WHAT TO PRODUCE
Your task is to transcribe the entries below exactly, beginning with the line containing "set id : Int := 1 + T + col - 1 with hid" and ending with the final line, and to add nothing else.

[RECORDS SUPPLIED Boundary: Start]

-- pv_equiv track=rewrite | github.com/spossner/adventofcode-2015 | 25.py | solve
-- ===== SOURCE A (Python) =====
-- def solve(row, col):
--     id = 1
--     for i in range(1, row+col-1):
--         id = id + i
--     id = id + col - 1
--
--     code = 20151125
--     for i in range(id-1):
--         code = (code * 252533) % 33554393
--
--     return code
-- ===== SOURCE B (Python) =====
-- def solve(row, col):
--     d = row + col - 2                                   # completed diagonals before the one holding (row, col)
--     idx = (d * (d + 1) // 2 if d > 0 else 0) + col      # 1-based position in the diagonal enumeration
--     return 20151125 * pow(252533, max(idx - 1, 0), 33554393) % 33554393
-- ===== Notes on version B (the rewrite author's own statement) =====
-- stated objective: faster
-- what changed: Replaces both accumulation loops by a closed-form triangular-number index and one modular exponentiation pow(252533, idx-1, 33554393).
import Mathlib
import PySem

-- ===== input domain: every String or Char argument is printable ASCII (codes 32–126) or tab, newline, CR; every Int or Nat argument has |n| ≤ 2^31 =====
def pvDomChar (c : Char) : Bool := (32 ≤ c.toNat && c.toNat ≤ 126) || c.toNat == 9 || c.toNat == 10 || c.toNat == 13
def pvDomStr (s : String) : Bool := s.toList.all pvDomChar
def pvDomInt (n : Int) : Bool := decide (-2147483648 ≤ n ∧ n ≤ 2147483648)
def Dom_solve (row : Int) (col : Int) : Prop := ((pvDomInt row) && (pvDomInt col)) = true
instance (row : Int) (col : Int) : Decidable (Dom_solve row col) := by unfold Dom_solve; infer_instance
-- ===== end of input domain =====

-- B replaces A's two accumulation loops by a closed-form triangular index and modular exponentiation (faster).

-- ===== PORT A =====
def solve (row : Int) (col : Int) : Int :=
  let id0 := (PySem.List.pyRange 1 (row + col - 1) 1).foldl (fun id i => id + i) 1
  let id := id0 + col - 1
  (PySem.List.pyRange 0 (id - 1) 1).foldl
    (fun code _ => PySem.Int.mod (code * 252533) 33554393) 20151125

-- ===== PORT B =====
def solve_alt (row : Int) (col : Int) : Int :=
  let d := row + col - 2
  let idx := (if d > 0 then PySem.Int.floordiv (d * (d + 1)) 2 else 0) + col
  -- pow(252533, e, 33554393) with e = max(idx-1, 0) ≥ 0 is PySem.Int.powMod
  PySem.Int.mod (20151125 * PySem.Int.powMod 252533 (max (idx - 1) 0).toNat 33554393) 33554393

-- ===== PRECONDITION & SPEC =====
def Spec_solve (row : Int) (col : Int) (out : Int) : Prop := out = solve_alt row col
instance (row : Int) (col : Int) (out : Int) : Decidable (Spec_solve row col out) := by unfold Spec_solve; infer_instance

-- ===== CLAIM (what is proved, stated in full; the proofs are below) =====
def Claim_equal_solve : Prop := ∀ (row : Int) (col : Int), Dom_solve row col → Spec_solve row col (solve row col)

-- ===== LEMMAS AND PROOFS =====

-- the mod-multiply loop computes (c * 252533^len) % 33554393 from a reduced start
theorem pv_modloop (l : List Int) (c : Int) :
    l.foldl (fun code _ => PySem.Int.mod (code * 252533) 33554393) (PySem.Int.mod c 33554393)
      = PySem.Int.mod (c * 252533 ^ l.length) 33554393 := by
  induction l generalizing c with
  | nil => simp
  | cons x t ih =>
    have h33 : (0 : Int) < 33554393 := by norm_num
    have h1 : PySem.Int.mod (PySem.Int.mod c 33554393 * 252533) 33554393
        = PySem.Int.mod (c * 252533) 33554393 := by
      rw [PySem.Int.mod_eq_emod_of_pos h33, PySem.Int.mod_eq_emod_of_pos h33,
          PySem.Int.mod_eq_emod_of_pos h33]
      rw [Int.mul_emod, Int.emod_emod_of_dvd _ dvd_rfl, ← Int.mul_emod]
    simp only [List.foldl_cons, h1]
    rw [ih (c * 252533)]
    have h2 : c * 252533 * 252533 ^ t.length = c * 252533 ^ (x :: t).length := by
      rw [List.length_cons, pow_succ]
      ring
    rw [h2]

-- Gauss: twice the sum of 1..n
theorem pv_gauss2 (n : Nat) :
    2 * ((List.range n).map (fun k : Nat => (1 : Int) + (k : Int))).sum = (n : Int) * (n + 1) := by
  induction n with
  | zero => simp
  | succ m ih =>
    rw [List.range_succ]
    simp only [List.map_append, List.sum_append, List.map_cons, List.map_nil, List.sum_cons,
      List.sum_nil]
    rw [mul_add, ih]
    push_cast
    ring

-- Gauss: sum of 1..n
theorem pv_gauss (n : Nat) :
    ((List.range n).map (fun k : Nat => (1 : Int) + (k : Int))).sum = (n : Int) * (n + 1) / 2 := by
  have h := pv_gauss2 n
  omega

-- A's first loop: the starting index of the diagonal
theorem pv_index (b : Int) :
    (PySem.List.pyRange 1 b 1).foldl (fun id i => id + i) (1 : Int)
      = 1 + (if b - 1 > 0 then PySem.Int.floordiv ((b - 1) * b) 2 else 0) := by
  rw [show (fun (id i : Int) => id + i) = (fun acc x => acc + (fun y : Int => y) x) from rfl,
    PySem.List.foldl_add]
  rw [PySem.List.pyRange_one]
  by_cases hb : b - 1 > 0
  · simp only [hb, if_pos]
    rw [List.map_map]
    have : ((fun y : Int => y) ∘ fun k : Nat => 1 + (k : Int)) = fun k : Nat => (1 : Int) + (k : Int) := rfl
    rw [this, pv_gauss]
    rw [PySem.Int.floordiv_eq_ediv_of_pos (by norm_num)]
    have hn : ((b - 1).toNat : Int) = b - 1 := by omega
    rw [hn]
    ring_nf
  · simp only [hb, if_false]
    have : (b - 1).toNat = 0 := by omega
    simp [this]

-- ===== VERDICT (by name: the statement is the Claim_ definition above) =====
theorem solve_spec : Claim_equal_solve := by
  intro row col _
  unfold Spec_solve solve solve_alt
  dsimp only
  rw [pv_index]
  have h33 : (0 : Int) < 33554393 := by norm_num
  set T : Int := (if row + col - 1 - 1 > 0 then
      PySem.Int.floordiv ((row + col - 1 - 1) * (row + col - 1)) 2 else 0) with hT
  have hT2 : (if row + col - 2 > 0 then
      PySem.Int.floordiv ((row + col - 2) * (row + col - 2 + 1)) 2 else 0) = T := by
    rw [hT]
    have h1 : row + col - 1 - 1 = row + col - 2 := by ring
    have h2 : row + col - 2 + 1 = row + col - 1 := by ring
    rw [h1, h2]
  rw [hT2]
  set id : Int := 1 + T + col - 1 with hid
  have hml := pv_modloop (PySem.List.pyRange 0 (id - 1) 1) 20151125
  have h0 : PySem.Int.mod 20151125 33554393 = 20151125 := by decide
  rw [h0] at hml
  rw [hml, PySem.List.length_pyRange_one]
  have hidx : T + col - 1 = id - 1 := by omega
  rw [hidx]
  have he : (max (id - 1) 0).toNat = (id - 1 - 0).toNat := by omega
  rw [he, PySem.Int.powMod_eq]
  rw [PySem.Int.mod_eq_emod_of_pos h33, PySem.Int.mod_eq_emod_of_pos h33,
      PySem.Int.mod_eq_emod_of_pos h33]
  conv_rhs => rw [Int.mul_emod, Int.emod_emod_of_dvd _ dvd_rfl, ← Int.mul_emod]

[RECORDS SUPPLIED Boundary: End]

SOLUTION TO THIS TASK
  set id : Int := 1 + T + col - 1 with hid
  have hml := pv_modloop (PySem.List.pyRange 0 (id - 1) 1) 20151125
  have h0 : PySem.Int.mod 20151125 33554393 = 20151125 := by decide
  rw [h0] at hml
  rw [hml, PySem.List.length_pyRange_one]
  have hidx : T + col - 1 = id - 1 := by omega
  rw [hidx]
  have he : (max (id - 1) 0).toNat = (id - 1 - 0).toNat := by omega
  rw [he, PySem.Int.powMod_eq]
  rw [PySem.Int.mod_eq_emod_of_pos h33, PySem.Int.mod_eq_emod_of_pos h33,
      PySem.Int.mod_eq_emod_of_pos h33]
  conv_rhs => rw [Int.mul_emod, Int.emod_emod_of_dvd _ dvd_rfl, ← Int.mul_emod]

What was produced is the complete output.